The experimental affect of this video essay, at least the affect that I was hoping to capture, does not necessarily relate to the actor; merely this essay is meant to provoke questions regarding how contemporary American Cinema constructs masculinity. I wanted the audience to linger on certain moments which highlight this tension between external perfection and internal conflict. I hoped that using the same actor would demonstrate this tension more clearly. How should masculinity be represented in cinema? Does this tension between hard bodies and, what I would call, soft feelings place an unfair burden on male performers? If so does that mean that society has placed an unfair burden on men, in general? This essay is not meant to answer the questions, just merely meant to expose them as they were exposed to me while I made this video. In critiquing the essay, I believe that the first section is the strongest.

Watching the camera glide excessively over the male body, a body that is constantly in motion seems to reach out to me more than the other sections; using the video editing software to create my own close-ups gives the section more texture. It is as though my eyes can touch the sweat that stains his skin, a sensation that is more heightened by the extension of the clips which allows every motion to be slowed down – becoming fully immersive.  The weakest section, in my opinion, is the middle section: the transformation of the body. Though this section, decently portrays shock value that the same man goes from looking like a well-built machine to a sickly shell of an individual, I worry that shock is the only affect that is created in this section. It feels out of step with the other two sections which stand in direct opposition – body vs face.

In looking toward the future, I do not think that the video essay is for me. Though I did enjoy exercise, I’m not sure I gained much from creating the video essay. I have often used video editing software to create fandom paratexts and that mentality is not easily broken. I constantly had to remove myself from that mindset, reminding myself that the clips did not have to tell a story nor did they have to look as though they came from the same source i.e. one film instead of several.

In fact, in one of my earlier versions, I used a film effect to add a pixelation to the entire video and it simply ruined the whole project, forcing me to recut all of my footage for a second time. Another issue, I had was the music. I could not decide what I wanted to use for background sound.
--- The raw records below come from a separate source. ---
-- pv_equiv track=rewrite | github.com/ErmishinD/timetable_bot | bot.py | format_day_query
-- ===== SOURCE A (Python) =====
-- def format_pair(item):
--     """Отформатировать вывод информации о паре"""
--     text = ""
--     if item:
--         text += item[1] + " ~ " + item[2] + " - " + item[3]
--         text += " в " + item[4] + " ауд.(" + item[5] + ") - "
--         text += item[6] + ", которую ведет " + item[7] + "\n\n"
--     return text
--
-- def format_day_query(query, week_day):
--     """Отформатировать расписание на день"""
--     text = week_day.upper() + ":\n"
--
--     if query:
--         for item in query:
--             if item[0] == week_day:
--                 text += format_pair(item)
--             else:
--                 week_day = item[0]
--                 text += "\n\n" + week_day.upper() + ":\n"
--                 text += format_pair(item)
--     else:
--         text += "В этот день у Вас выходной!"
--     return text
-- ===== SOURCE B (Python) =====
-- def _pair_text(item):
--     return (item[1] + " ~ " + item[2] + " - " + item[3]
--             + " в " + item[4] + " ауд.(" + item[5] + ") - "
--             + item[6] + ", которую ведет " + item[7] + "\n\n")
--
-- def _group_runs(query):
--     """Partition query into maximal runs of consecutive items sharing item[0]."""
--     groups = []
--     i = 0
--     n = len(query)
--     while i < n:
--         d = query[i][0]
--         j = i + 1
--         while j < n and query[j][0] == d:
--             j += 1
--         groups.append((d, query[i:j]))
--         i = j
--     return groups
--
-- def format_day_query(query, week_day):
--     header = week_day.upper() + ":\n"
--     if not query:
--         return header + "В этот день у Вас выходной!"
--     groups = _group_runs(query)
--     d0, items0 = groups[0]
--     parts = [header]
--     if d0 != week_day:
--         parts.append("\n\n" + d0.upper() + ":\n")
--     parts.extend(_pair_text(it) for it in items0)
--     for d, items in groups[1:]:
--         parts.append("\n\n" + d.upper() + ":\n")
--         parts.extend(_pair_text(it) for it in items)
--     return "".join(parts)
-- ===== Notes on version B (the rewrite author's own statement) =====
-- stated objective: alternative
-- what changed: Replaced A's per-item stateful header-on-change scan by a two-stage group-then-render: query is first partitioned into maximal runs of consecutive same-day items, then runs are rendered with exactly one header each - unconditional for every run after the first, and for the first run only if its day differs from week_day.
import Mathlib
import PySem

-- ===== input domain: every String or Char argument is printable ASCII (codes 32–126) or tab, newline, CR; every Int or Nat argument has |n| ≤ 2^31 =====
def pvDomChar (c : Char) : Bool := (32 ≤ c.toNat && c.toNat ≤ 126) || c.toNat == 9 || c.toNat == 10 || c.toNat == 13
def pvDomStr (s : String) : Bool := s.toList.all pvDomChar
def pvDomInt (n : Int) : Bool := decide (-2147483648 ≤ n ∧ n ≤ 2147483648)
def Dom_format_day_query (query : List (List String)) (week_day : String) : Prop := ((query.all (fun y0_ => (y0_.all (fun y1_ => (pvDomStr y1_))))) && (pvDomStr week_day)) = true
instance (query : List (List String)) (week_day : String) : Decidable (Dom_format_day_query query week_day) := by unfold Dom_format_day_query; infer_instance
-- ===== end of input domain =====

-- B replaces A's per-item stateful header-on-change scan by a two-stage group-then-render pass (objective: alternative).

-- ===== PORT A =====
def pvFormatPair (item : List String) : String :=
  let text := ""
  if item ≠ [] then
    let text := text ++ ((PySem.List.pyGet? item 1).getD "" ++ " ~ " ++ (PySem.List.pyGet? item 2).getD "" ++ " - " ++ (PySem.List.pyGet? item 3).getD "")
    let text := text ++ (" в " ++ (PySem.List.pyGet? item 4).getD "" ++ " ауд.(" ++ (PySem.List.pyGet? item 5).getD "" ++ ") - ")
    let text := text ++ ((PySem.List.pyGet? item 6).getD "" ++ ", которую ведет " ++ (PySem.List.pyGet? item 7).getD "" ++ "\n\n")
    text
  else text

def format_day_query (query : List (List String)) (week_day : String) : String :=
  let text := PySem.Str.upper week_day ++ ":\n"
  if query ≠ [] then
    (query.foldl
      (fun (st : String × String) item =>
        if (PySem.List.pyGet? item 0).getD "" = st.2 then
          (st.1 ++ pvFormatPair item, st.2)
        else
          let wd := (PySem.List.pyGet? item 0).getD ""
          (st.1 ++ ("\n\n" ++ PySem.Str.upper wd ++ ":\n") ++ pvFormatPair item, wd))
      (text, week_day)).1
  else text ++ "В этот день у Вас выходной!"

-- ===== PORT B =====
def pvPairText (item : List String) : String :=
  (PySem.List.pyGet? item 1).getD "" ++ " ~ " ++ (PySem.List.pyGet? item 2).getD "" ++ " - " ++ (PySem.List.pyGet? item 3).getD ""
    ++ " в " ++ (PySem.List.pyGet? item 4).getD "" ++ " ауд.(" ++ (PySem.List.pyGet? item 5).getD "" ++ ") - "
    ++ (PySem.List.pyGet? item 6).getD "" ++ ", которую ведет " ++ (PySem.List.pyGet? item 7).getD "" ++ "\n\n"

def pvDay (item : List String) : String := (PySem.List.pyGet? item 0).getD ""

def pvHdr (d : String) : String := "\n\n" ++ PySem.Str.upper d ++ ":\n"

-- stage 1 of B: partition query into maximal runs of consecutive items sharing item[0]
def pvGroupRuns : List (List String) → List (String × List (List String))
  | [] => []
  | x :: xs =>
    (pvDay x, x :: xs.takeWhile (fun y => pvDay y == pvDay x))
      :: pvGroupRuns (xs.dropWhile (fun y => pvDay y == pvDay x))
termination_by l => l.length
decreasing_by
  simp only [List.length_cons]
  exact Nat.lt_succ_of_le (List.length_dropWhile_le _ _)

-- stage 2 of B: render groups; the first run's header iff its day ≠ week_day, every later run unconditionally
def format_day_query_alt (query : List (List String)) (week_day : String) : String :=
  let header := PySem.Str.upper week_day ++ ":\n"
  if query = [] then header ++ "В этот день у Вас выходной!"
  else
    match pvGroupRuns query with
    | [] => header
    | (d0, items0) :: rest =>
      header ++ (if d0 ≠ week_day then pvHdr d0 else "")
        ++ String.join (items0.map pvPairText)
        ++ String.join (rest.map (fun g => pvHdr g.1 ++ String.join (g.2.map pvPairText)))

-- ===== PRECONDITION & SPEC =====
-- Pre_ excludes exactly the inputs on which Python A raises IndexError: any item of
-- length < 8 (item[0] or format_pair's item[1..7] is out of range).
def Pre_format_day_query (query : List (List String)) (week_day : String) : Prop :=
  ∀ item ∈ query, 8 ≤ item.length
instance (query : List (List String)) (_week_day : String) : Decidable (Pre_format_day_query query _week_day) := by unfold Pre_format_day_query; infer_instance

def pvWitness_format_day_query : List (List String) × String :=
  ([["mon","a","b","c","d","e","f","g"], ["tue","a","b","c","d","e","f","g"]], "mon")

def Spec_format_day_query (query : List (List String)) (week_day : String) (out : String) : Prop := out = format_day_query_alt query week_day
instance (query : List (List String)) (week_day : String) (out : String) : Decidable (Spec_format_day_query query week_day out) := by unfold Spec_format_day_query; infer_instance

-- ===== CLAIM (what is proved, stated in full; the proofs are below) =====
def Claim_equal_format_day_query : Prop := ∀ (query : List (List String)) (week_day : String), Dom_format_day_query query week_day → Pre_format_day_query query week_day → Spec_format_day_query query week_day (format_day_query query week_day)

-- ===== LEMMAS AND PROOFS =====

-- rendering of groups with an active day, matching A's header-on-change rule
def pvRg : List (String × List (List String)) → String → String
  | [], _ => ""
  | (d, items) :: rest, wd =>
    (if d ≠ wd then pvHdr d else "") ++ String.join (items.map pvPairText) ++ pvRg rest d

theorem pvJoin_cons (a : String) (l : List String) :
    String.join (a :: l) = a ++ String.join l := by
  simp [String.join_eq]

theorem pvPair_eq (item : List String) (h : 8 ≤ item.length) :
    pvFormatPair item = pvPairText item := by
  have hne : item ≠ [] := by cases item <;> simp_all
  simp [pvFormatPair, pvPairText, hne, String.append_assoc]

-- folding A's step over a run whose items all carry the active day appends just their pair texts
theorem pvFoldRun (run : List (List String)) (wd text : String)
    (h : ∀ y ∈ run, pvDay y = wd ∧ 8 ≤ y.length) :
    (run.foldl
      (fun (st : String × String) item =>
        if (PySem.List.pyGet? item 0).getD "" = st.2 then
          (st.1 ++ pvFormatPair item, st.2)
        else
          let wd := (PySem.List.pyGet? item 0).getD ""
          (st.1 ++ ("\n\n" ++ PySem.Str.upper wd ++ ":\n") ++ pvFormatPair item, wd))
      (text, wd)) = (text ++ String.join (run.map pvPairText), wd) := by
  induction run generalizing text with
  | nil => simp [String.join]
  | cons y ys ih =>
    obtain ⟨hd, h8⟩ := h y (by simp)
    have hys : ∀ y ∈ ys, pvDay y = wd ∧ 8 ≤ y.length := fun z hz => h z (by simp [hz])
    have hd' : (PySem.List.pyGet? y 0).getD "" = wd := hd
    simp only [List.foldl_cons, hd', if_true, List.map_cons, pvJoin_cons]
    rw [ih _ hys, pvPair_eq y h8, String.append_assoc]

theorem pvFold_eq (q : List (List String)) (text wd : String)
    (h : ∀ item ∈ q, 8 ≤ item.length) :
    (q.foldl
      (fun (st : String × String) item =>
        if (PySem.List.pyGet? item 0).getD "" = st.2 then
          (st.1 ++ pvFormatPair item, st.2)
        else
          let wd := (PySem.List.pyGet? item 0).getD ""
          (st.1 ++ ("\n\n" ++ PySem.Str.upper wd ++ ":\n") ++ pvFormatPair item, wd))
      (text, wd)).1 = text ++ pvRg (pvGroupRuns q) wd := by
  induction q using pvGroupRuns.induct generalizing text wd with
  | case1 => simp [pvGroupRuns, pvRg]
  | case2 x xs ih =>
    have h8 : 8 ≤ x.length := h x (by simp)
    have hsplit : xs.takeWhile (fun y => pvDay y == pvDay x) ++ xs.dropWhile (fun y => pvDay y == pvDay x) = xs :=
      List.takeWhile_append_dropWhile
    have hrunmem : ∀ y ∈ xs.takeWhile (fun y => pvDay y == pvDay x), pvDay y = pvDay x ∧ 8 ≤ y.length := by
      intro y hy
      refine ⟨by simpa using List.mem_takeWhile_imp hy,
        h y (List.mem_cons_of_mem _ ((List.takeWhile_sublist _).subset hy))⟩
    have hrest : ∀ item ∈ xs.dropWhile (fun y => pvDay y == pvDay x), 8 ≤ item.length := by
      intro y hy; exact h y (List.mem_cons_of_mem _ ((List.dropWhile_sublist _).subset hy))
    -- one step on x, then the run, then the tail groups
    have hstep :
        (List.foldl
          (fun (st : String × String) item =>
            if (PySem.List.pyGet? item 0).getD "" = st.2 then
              (st.1 ++ pvFormatPair item, st.2)
            else
              let wd := (PySem.List.pyGet? item 0).getD ""
              (st.1 ++ ("\n\n" ++ PySem.Str.upper wd ++ ":\n") ++ pvFormatPair item, wd))
          (text, wd) (x :: xs)).1
        = (List.foldl
            (fun (st : String × String) item =>
              if (PySem.List.pyGet? item 0).getD "" = st.2 then
                (st.1 ++ pvFormatPair item, st.2)
              else
                let wd := (PySem.List.pyGet? item 0).getD ""
                (st.1 ++ ("\n\n" ++ PySem.Str.upper wd ++ ":\n") ++ pvFormatPair item, wd))
            (text ++ (if pvDay x ≠ wd then pvHdr (pvDay x) else "") ++ pvPairText x, pvDay x) xs).1 := by
      by_cases hdw : pvDay x = wd
      · subst hdw
        have hcond : (PySem.List.pyGet? x 0).getD "" = pvDay x := rfl
        simp only [List.foldl_cons]
        rw [if_pos hcond, pvPair_eq x h8]
        simp [String.append_assoc]
      · have hcond : ¬ ((PySem.List.pyGet? x 0).getD "" = wd) := hdw
        simp only [List.foldl_cons]
        rw [if_neg hcond, pvPair_eq x h8]
        simp only [pvHdr, hdw, ne_eq, not_false_eq_true, if_true, String.append_assoc]
        rfl
    rw [hstep, ← hsplit, List.foldl_append]
    rw [pvFoldRun _ (pvDay x) _ hrunmem]
    rw [ih _ _ hrest]
    simp only [pvGroupRuns, pvRg, List.map_cons, pvJoin_cons, String.append_assoc]
    rw [hsplit]

-- the head of a dropWhile fails the predicate
theorem pvDropWhile_head {α : Type} (p : α → Bool) (l : List α) :
    ∀ y ∈ (l.dropWhile p).head?, p y = false := by
  induction l with
  | nil => simp
  | cons a as ih =>
    by_cases h : p a
    · simpa [List.dropWhile, h] using ih
    · simp [List.dropWhile, h]

-- once the active day differs from every run's first day in the chain, every run gets its header
theorem pvRg_all (q : List (List String)) (d : String)
    (h : ∀ y ∈ q.head?, pvDay y ≠ d) :
    pvRg (pvGroupRuns q) d
      = String.join ((pvGroupRuns q).map (fun g => pvHdr g.1 ++ String.join (g.2.map pvPairText))) := by
  induction q using pvGroupRuns.induct generalizing d with
  | case1 => simp [pvGroupRuns, pvRg, String.join]
  | case2 x xs ih =>
    have hdx : pvDay x ≠ d := h x (by simp)
    have hnext : ∀ y ∈ (xs.dropWhile (fun y => pvDay y == pvDay x)).head?, pvDay y ≠ pvDay x := by
      intro y hy
      have := pvDropWhile_head (fun y => pvDay y == pvDay x) xs y hy
      simpa using this
    simp only [pvGroupRuns, pvRg, List.map_cons]
    rw [ih _ hnext]
    simp only [pvJoin_cons, String.append_assoc]
    simp [hdx]

-- ===== VERDICT (by name: the statement is the Claim_ definition above) =====
theorem format_day_query_spec : Claim_equal_format_day_query := by
  intro query week_day _hdom hpre
  unfold Spec_format_day_query format_day_query format_day_query_alt
  by_cases hq : query = []
  · simp [hq]
  · simp only [hq, ne_eq, not_false_eq_true, if_true, if_false]
    rw [pvFold_eq query _ week_day hpre]
    cases query with
    | nil => exact absurd rfl hq
    | cons x xs =>
      have hnext : ∀ y ∈ (xs.dropWhile (fun y => pvDay y == pvDay x)).head?, pvDay y ≠ pvDay x := by
        intro y hy
        have := pvDropWhile_head (fun y => pvDay y == pvDay x) xs y hy
        simpa using this
      simp only [pvGroupRuns, pvRg]
      rw [pvRg_all _ _ hnext]
      simp [String.append_assoc]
I tried many samples from and nothing seems to fit; everything was either too loud or set the wrong mood. I’m still not sure how well the score holds up in the finished product. If I ever do another video essay, I think I will go the more information route rather than trying to go halfway between explanatory and poetic.

Works Cited

Booth, Paul. Digital Fandom: New Media Studies. Peter Lang Publishing: New York, 2010.Amazon Digital Edition.
Jeffords, Susan. Hard Bodies: Hollywood Masculinity in the Regan Era. New Jersey: RutgersUniversity Press, 1993. Print.
Wexman, Virginia Wright.  “Masculinity in Crisis: Method acting in Hollywood.” Movie Acting: The Film Reader. Ed. Pamela Robertson Wojcik. Routledge: New York, 2004. Print.


  1. Katy

    I know one of the ways that myself and fellow film bloggers talk about Christian is through the physical transformations he makes. He envelops himself into his characters, both their bodies and emotions. Cool video and essay!